Using “Small Data” to Map How Men’s Rights Came Online (Work-in-Progress)

Alexis de Coning

West Virginia Wesleyan College, United States of America

While the advent of the Internet can be seen as a “revolution” in how social movements communicate and organize, digital methods and materials do not necessarily constitute a “revolution” in how we study movements or their histories. My paper enters this discussion by suggesting a "small data" approach for studying the early digital presence of the men’s rights movement, and its transition from print to digital media. I compare two unique data sets involving print and digital archives to map out the geographical locations of men's rights groups and adherents in the early 1990s. I demonstrate how: 1) there is significant overlap between the print organizations and early digital spaces for men's rights activists; and 2) men’s rights communities in North America were often concentrated in areas like Southern California, the Pacific Northwest, and the North Eastern Seaboard. Ultimately, I argue that print materials, “small data,” and non-computational methods are still valuable tools to study social movements and their early digital histories.
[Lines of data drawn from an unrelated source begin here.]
-- pv_equiv track=rewrite | github.com/jcstotomas/DS-AImplemented | HeapSort.py | percolateUp
-- ===== SOURCE A (Python) =====
-- def percolateUp(heap):
--     i = len(heap) - 1;
--     while i//2 > 0:
--         parent = i // 2;
--         if heap[i] <= heap[parent]:
--             heap[i], heap[parent] = heap[parent], heap[i];
--         i = i // 2;
--
--     return heap;
-- ===== SOURCE B (Python) =====
-- def percolateUp(heap):
--     # Stage 1: collect the root-path indices last, last//2, ..., down to 1.
--     idxs = []
--     i = len(heap) - 1
--     while i >= 2:
--         idxs.append(i)
--         i //= 2
--     if not idxs:
--         return heap
--     idxs.append(1)
--     # Stage 2: pure scan over the path values, bubbling the carried value up.
--     vals = [heap[j] for j in idxs]
--     out = []
--     carry = vals[0]
--     for p in vals[1:]:
--         if carry <= p:
--             out.append(p)
--         else:
--             out.append(carry)
--             carry = p
--     out.append(carry)
--     # Stage 3: write the new path values back.
--     for j, v in zip(idxs, out):
--         heap[j] = v
--     return heap
-- ===== Notes on version B (the rewrite author's own statement) =====
-- stated objective: alternative
-- what changed: A is one destructive loop that swaps heap cells while halving the index; B decomposes the task into three stages: collect the root-path indices, compute all new path values at once with a pure carry scan over the extracted values, then write them back in one pass.
import Mathlib
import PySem

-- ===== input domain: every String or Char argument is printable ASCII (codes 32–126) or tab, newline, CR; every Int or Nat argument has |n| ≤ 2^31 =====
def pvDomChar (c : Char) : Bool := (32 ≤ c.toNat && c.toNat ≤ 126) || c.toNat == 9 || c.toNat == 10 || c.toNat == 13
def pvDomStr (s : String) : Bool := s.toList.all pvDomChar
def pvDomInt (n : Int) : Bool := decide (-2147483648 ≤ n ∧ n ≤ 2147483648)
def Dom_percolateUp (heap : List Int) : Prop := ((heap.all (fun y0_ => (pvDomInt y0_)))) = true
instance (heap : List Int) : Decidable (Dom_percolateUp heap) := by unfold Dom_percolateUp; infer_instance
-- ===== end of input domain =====

-- B replaces A's in-place swap walk by three stages: collect the root-path indices, a pure
-- left-to-right scan computing all new path values at once, then one write-back pass
-- (objective: alternative). Both Pythons mutate `heap` in place; equivalence here is about
-- the return value.

-- Python indexing heap[j], total form (both programs only index in range on real runs).
def pvGet (h : List Int) (j : Int) : Int := (PySem.List.pyGet? h j).getD 0

-- Python's simultaneous swap `heap[i], heap[j] = heap[j], heap[i]`.
def pySwap (heap : List Int) (i j : Int) : List Int :=
  PySem.List.pySetD (PySem.List.pySetD heap i (pvGet heap j)) j (pvGet heap i)

-- ===== PORT A =====
def percLoop (heap : List Int) (i : Int) : List Int :=
  if 0 < PySem.Int.floordiv i 2 then
    let parent := PySem.Int.floordiv i 2
    let heap' := if pvGet heap i ≤ pvGet heap parent then pySwap heap i parent else heap
    percLoop heap' parent
  else heap
termination_by i.toNat
decreasing_by
  have h2 : (2:Int) ≤ i := by
    have := (PySem.Int.le_floordiv_iff_mul_le (a := i) (b := 2) (q := 1) (by omega)).mp (by omega)
    omega
  have := PySem.Int.floordiv_eq_ediv_of_pos (a := i) (b := 2) (by omega)
  simp only [this]
  omega

def percolateUp (heap : List Int) : List Int := percLoop heap ((heap.length : Int) - 1)

-- ===== PORT B =====
-- Stage 1 of Source B: the while-loop collecting indices i, i//2, ... while i >= 2.
def bPath (i : Int) : List Int :=
  if 2 ≤ i then i :: bPath (PySem.Int.floordiv i 2) else []
termination_by i.toNat
decreasing_by
  have := PySem.Int.floordiv_eq_ediv_of_pos (a := i) (b := 2) (by omega)
  simp only [this]
  omega

-- Stage 2 of Source B: one step of the pure scan (accumulated output list, carried value).
def scanStep (st : List Int × Int) (p : Int) : List Int × Int :=
  if st.2 ≤ p then (st.1 ++ [p], st.2) else (st.1 ++ [st.2], p)

def percolateUp_alt (heap : List Int) : List Int :=
  match bPath ((heap.length : Int) - 1) with
  | [] => heap
  | j0 :: jrest =>
    let idtail := jrest ++ [1]
    let st := (idtail.map (fun j => pvGet heap j)).foldl scanStep ([], pvGet heap j0)
    ((j0 :: idtail).zip (st.1 ++ [st.2])).foldl
      (fun h jv => PySem.List.pySetD h jv.1 jv.2) heap

-- ===== PRECONDITION & SPEC =====
def Spec_percolateUp (heap : List Int) (out : List Int) : Prop := out = percolateUp_alt heap
instance (heap : List Int) (out : List Int) : Decidable (Spec_percolateUp heap out) := by unfold Spec_percolateUp; infer_instance

-- ===== CLAIM (what is proved, stated in full; the proofs are below) =====
def Claim_equal_percolateUp : Prop := ∀ (heap : List Int), Dom_percolateUp heap → Spec_percolateUp heap (percolateUp heap)

-- ===== LEMMAS AND PROOFS =====

-- B's body at an arbitrary start index (proof-side generalisation of percolateUp_alt).
def bRun (heap : List Int) (i : Int) : List Int :=
  match bPath i with
  | [] => heap
  | j0 :: jrest =>
    let idtail := jrest ++ [1]
    let st := (idtail.map (fun j => pvGet heap j)).foldl scanStep ([], pvGet heap j0)
    ((j0 :: idtail).zip (st.1 ++ [st.2])).foldl
      (fun h jv => PySem.List.pySetD h jv.1 jv.2) heap

theorem alt_eq_bRun (heap : List Int) :
    percolateUp_alt heap = bRun heap ((heap.length : Int) - 1) := rfl

-- floordiv i 2 is positive iff 2 ≤ i
theorem floordiv_two_pos (i : Int) : 0 < PySem.Int.floordiv i 2 ↔ 2 ≤ i := by
  constructor
  · intro h
    have := (PySem.Int.le_floordiv_iff_mul_le (a := i) (b := 2) (q := 1) (by omega)).mp (by omega)
    omega
  · intro h
    have e := PySem.Int.floordiv_eq_ediv_of_pos (a := i) (b := 2) (by omega)
    rw [e]; omega

-- the scan fold only appends to the accumulator
theorem scan_acc (l : List Int) : ∀ (acc : List Int) (c : Int),
    l.foldl scanStep (acc, c) =
      (acc ++ (l.foldl scanStep ([], c)).1, (l.foldl scanStep ([], c)).2) := by
  induction l with
  | nil => intro acc c; simp
  | cons x xs ih =>
    intro acc c
    simp only [List.foldl_cons, scanStep, List.nil_append]
    split_ifs with h
    · rw [ih (acc ++ [x]) c, ih [x] c]
      simp
    · rw [ih (acc ++ [c]) x, ih [c] x]
      simp

-- every index on the collected path is ≥ 2 and ≤ its start
theorem bPath_mem : ∀ (n : Nat) (i : Int), i.toNat ≤ n →
    ∀ j ∈ bPath i, 2 ≤ j ∧ j ≤ i := by
  intro n
  induction n with
  | zero =>
    intro i hi j hj
    rw [bPath] at hj
    have : ¬ (2 ≤ i) := by omega
    simp [this] at hj
  | succ n ih =>
    intro i hi j hj
    rw [bPath] at hj
    by_cases h2 : 2 ≤ i
    · simp only [if_pos h2, List.mem_cons] at hj
      rcases hj with rfl | hj
      · exact ⟨h2, le_refl _⟩
      · have e := PySem.Int.floordiv_eq_ediv_of_pos (a := i) (b := 2) (by omega)
        have := ih (PySem.Int.floordiv i 2) (by rw [e]; omega) j hj
        rw [e] at this
        omega
    · simp [h2] at hj

-- reading past a write at a different (nonnegative) index
theorem pvGet_set (h : List Int) (k : Int) (v : Int) (j : Int) (hk : 0 ≤ k) (hj : 0 ≤ j)
    (hne : j ≠ k) : pvGet (PySem.List.pySetD h k v) j = pvGet h j := by
  rw [pvGet, pvGet, PySem.List.pySetD_of_nonneg _ _ hk, PySem.List.pyGet?_of_nonneg _ hj,
    PySem.List.pyGet?_of_nonneg _ hj, List.getElem?_set_ne (by omega)]

-- writing back the value just read is a no-op
theorem set_self (h : List Int) (j : Int) (hj : 0 ≤ j) :
    PySem.List.pySetD h j (pvGet h j) = h := by
  rw [pvGet, PySem.List.pySetD_of_nonneg _ _ hj, PySem.List.pyGet?_of_nonneg _ hj]
  by_cases hlt : j.toNat < h.length
  · rw [List.getElem?_eq_getElem hlt]
    exact List.set_getElem_self ..
  · exact List.set_eq_of_length_le (by omega)

-- consecutive writes at one index: the last one wins
theorem set_set (h : List Int) (j : Int) (a b : Int) (hj : 0 ≤ j) :
    PySem.List.pySetD (PySem.List.pySetD h j a) j b = PySem.List.pySetD h j b := by
  rw [PySem.List.pySetD_of_nonneg _ _ hj, PySem.List.pySetD_of_nonneg _ _ hj,
    PySem.List.pySetD_of_nonneg _ _ hj, List.set_set]

-- after the swap, the parent slot holds the old child value
theorem pvGet_swap_parent (heap : List Int) (i p : Int) (hp : 0 ≤ p) (hpi : p < i) :
    pvGet (pySwap heap i p) p = pvGet heap i := by
  have hi0 : 0 ≤ i := by omega
  unfold pySwap
  rw [pvGet, PySem.List.pySetD_of_nonneg _ _ hp, PySem.List.pyGet?_of_nonneg _ hp]
  by_cases hlt : p.toNat < (PySem.List.pySetD heap i (pvGet heap p)).length
  · rw [List.getElem?_set_self (by omega)]
    rfl
  · rw [PySem.List.pySetD_of_nonneg _ _ hi0, List.length_set] at hlt
    rw [PySem.List.pySetD_of_nonneg _ _ hi0]
    rw [List.set_eq_of_length_le (by simp; omega)]
    rw [List.set_eq_of_length_le (by omega), List.getElem?_eq_none (by omega)]
    rw [pvGet, PySem.List.pyGet?_of_nonneg _ hi0, List.getElem?_eq_none (by omega)]

-- a write at p followed by the fold's own first write at p is absorbed
theorem fold_overwrite (outs Z : List Int) (X : List Int) (p v : Int) (hp : 0 ≤ p)
    (hne : outs ≠ []) :
    ((p :: Z).zip outs).foldl (fun h jv => PySem.List.pySetD h jv.1 jv.2)
        (PySem.List.pySetD X p v) =
    ((p :: Z).zip outs).foldl (fun h jv => PySem.List.pySetD h jv.1 jv.2) X := by
  cases outs with
  | nil => exact absurd rfl hne
  | cons w ws =>
    simp only [List.zip_cons_cons, List.foldl_cons]
    rw [set_set X p v w hp]

-- one unfolding of A's step against B's scan, swap branch, with the tail values abstracted
theorem step_swap (heap : List Int) (i p : Int) (T M : List Int) (hp0 : 0 ≤ p) :
    ((p :: T).zip ((M.foldl scanStep ([], pvGet heap i)).1 ++
        [(M.foldl scanStep ([], pvGet heap i)).2])).foldl
      (fun h jv => PySem.List.pySetD h jv.1 jv.2) (pySwap heap i p) =
    ((i :: p :: T).zip ((M.foldl scanStep ([pvGet heap p], pvGet heap i)).1 ++
        [(M.foldl scanStep ([pvGet heap p], pvGet heap i)).2])).foldl
      (fun h jv => PySem.List.pySetD h jv.1 jv.2) heap := by
  rw [scan_acc M [pvGet heap p] (pvGet heap i)]
  simp only [List.cons_append, List.nil_append, List.zip_cons_cons, List.foldl_cons]
  unfold pySwap
  rw [fold_overwrite _ T _ p (pvGet heap i) hp0 (by simp)]

-- the same, no-swap branch
theorem step_noswap (heap : List Int) (i p : Int) (T M : List Int) (hi0 : 0 ≤ i) :
    ((p :: T).zip ((M.foldl scanStep ([], pvGet heap p)).1 ++
        [(M.foldl scanStep ([], pvGet heap p)).2])).foldl
      (fun h jv => PySem.List.pySetD h jv.1 jv.2) heap =
    ((i :: p :: T).zip ((M.foldl scanStep ([pvGet heap i], pvGet heap p)).1 ++
        [(M.foldl scanStep ([pvGet heap i], pvGet heap p)).2])).foldl
      (fun h jv => PySem.List.pySetD h jv.1 jv.2) heap := by
  rw [scan_acc M [pvGet heap i] (pvGet heap p)]
  simp only [List.cons_append, List.nil_append, List.zip_cons_cons, List.foldl_cons]
  rw [set_self heap i hi0]

theorem bPath_one : bPath 1 = [] := by rw [bPath]; norm_num

theorem bRun_one (X : List Int) : bRun X 1 = X := by rw [bRun, bPath_one]

-- main induction: A's loop = B's staged computation, from any start index
theorem main_key : ∀ (n : Nat) (i : Int) (heap : List Int), i.toNat ≤ n →
    percLoop heap i = bRun heap i := by
  intro n
  induction n with
  | zero =>
    intro i heap hi
    have h2 : ¬ (2 ≤ i) := by omega
    rw [percLoop, if_neg (by rw [floordiv_two_pos]; exact h2), bRun, bPath, if_neg h2]
  | succ n ih =>
    intro i heap hi
    by_cases h2 : 2 ≤ i
    case neg =>
      rw [percLoop, if_neg (by rw [floordiv_two_pos]; exact h2), bRun, bPath, if_neg h2]
    case pos =>
    have hpe : PySem.Int.floordiv i 2 = i / 2 := PySem.Int.floordiv_eq_ediv_of_pos (by omega)
    obtain ⟨p, hpdef⟩ : ∃ p, PySem.Int.floordiv i 2 = p := ⟨_, rfl⟩
    rw [hpdef] at hpe
    have hp1 : 1 ≤ p := by omega
    have hpi : p < i := by omega
    have hitoNat : p.toNat ≤ n := by omega
    rw [percLoop, if_pos (by rw [floordiv_two_pos]; exact h2)]
    show percLoop
        (if pvGet heap i ≤ pvGet heap (PySem.Int.floordiv i 2) then
          pySwap heap i (PySem.Int.floordiv i 2) else heap) (PySem.Int.floordiv i 2) = bRun heap i
    rw [hpdef, ih p _ hitoNat]
    have hbpi : bPath i = i :: bPath p := by rw [bPath, if_pos h2, hpdef]
    conv_rhs => rw [bRun, hbpi]
    by_cases hq2 : 2 ≤ p
    case neg =>
      -- p = 1 : the path is [i, 1]
      have hp1' : p = 1 := by omega
      have hbp : bPath p = [] := by rw [bPath, if_neg hq2]
      rw [hp1'] at hbp
      rw [hp1', hbp]
      simp only [List.nil_append, List.map_cons, List.map_nil, List.foldl_cons,
        List.foldl_nil, scanStep]
      by_cases hsw : pvGet heap i ≤ pvGet heap 1
      · rw [if_pos hsw, if_pos hsw, bRun_one]
        unfold pySwap
        rfl
      · rw [if_neg hsw, if_neg hsw, bRun_one]
        simp only [List.singleton_append, List.zip_cons_cons, List.zip_nil_right,
          List.foldl_cons, List.foldl_nil]
        rw [set_self heap i (by omega), set_self heap 1 (by omega)]
    case pos =>
      have hbp : bPath p = p :: bPath (PySem.Int.floordiv p 2) := by
        rw [bPath, if_pos hq2]
      set T := bPath (PySem.Int.floordiv p 2) ++ [1] with hT
      have hTmem : ∀ j ∈ T, 0 ≤ j ∧ j < p ∧ j ≠ i := by
        intro j hj
        rw [hT, List.mem_append] at hj
        rcases hj with hj | hj
        · have e := PySem.Int.floordiv_eq_ediv_of_pos (a := p) (b := 2) (by omega)
          have := bPath_mem (PySem.Int.floordiv p 2).toNat _ (le_refl _) j hj
          rw [e] at this
          exact ⟨by omega, by omega, by omega⟩
        · simp at hj
          subst hj
          exact ⟨by omega, by omega, by omega⟩
      rw [hbp]
      by_cases hsw : pvGet heap i ≤ pvGet heap p
      · rw [if_pos hsw, bRun, hbp]
        simp only [List.cons_append, List.map_cons, List.foldl_cons]
        rw [show T.map (fun j => pvGet (pySwap heap i p) j) = T.map (fun j => pvGet heap j)
            from List.map_congr_left (by
              intro j hj
              obtain ⟨hj0, hjp, hji⟩ := hTmem j hj
              unfold pySwap
              rw [pvGet_set _ p _ j (by omega) hj0 (by omega),
                pvGet_set _ i _ j (by omega) hj0 hji])]
        rw [pvGet_swap_parent heap i p (by omega) hpi]
        rw [show scanStep ([], pvGet heap i) (pvGet heap p) = ([pvGet heap p], pvGet heap i)
            from by simp [scanStep, hsw]]
        exact step_swap heap i p T _ (by omega)
      · rw [if_neg hsw, bRun, hbp]
        simp only [List.cons_append, List.map_cons, List.foldl_cons]
        rw [show scanStep ([], pvGet heap i) (pvGet heap p) = ([pvGet heap i], pvGet heap p)
            from by simp [scanStep, hsw]]
        exact step_noswap heap i p T _ (by omega)

-- ===== VERDICT (by name: the statement is the Claim_ definition above) =====
theorem percolateUp_spec : Claim_equal_percolateUp := by
  intro heap _
  unfold Spec_percolateUp percolateUp
  rw [alt_eq_bRun]
  exact main_key ((heap.length : Int) - 1).toNat _ heap (le_refl _)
From ideology to infrastructure: Understanding the construction of Alt-Tech through the discourse of Epik, Inc.

Brendan Daniel Mahoney

University of Pennsylvania, United States of America

Recent research on the new formation in US politics of the red-pilled right has noted the movement's strategic creation of alternative digital ecosystems (referred to as Alt-Tech) through building parallel internet infrastructures. Current explanations of this structure’s rise, while useful, are overly narrow in their focus on platforms and their structural frames. In order to address these limitations and better understand the foundations of the Alt-Tech landscape, this work conducts a critical discourse analysis on a red-pilled institution that’s risen to prominence in recent years: the domain registrar Epik. Specifically, this paper analyzes a corpus of 178 blog posts created by Epik since the company’s founding in 2009 through January 2021. From this, three discursive patterns are identified: digital liberty, domain name as asset, and digital sovereignty. This study argues that these discourses emerge out of and are united through the symbolic relationships established by one section of the red-pilled coalition in particular: right-wing libertarianism. Additionally, both the threats to the red-pilled right and the solution of a parallel internet infrastructure are shown to be constructed through the use of these overlapping discursive frames. This conclusion indicates the importance of the conservative libertarian ideology to the development and success of the Alt-Tech ecosystem. It also suggests a synergy between this movement strategy and the commercial internet in particular, as the libertarian frames identified in Epik’s blog are commonly found in the utopian discourse that was infused in early visions of the technology.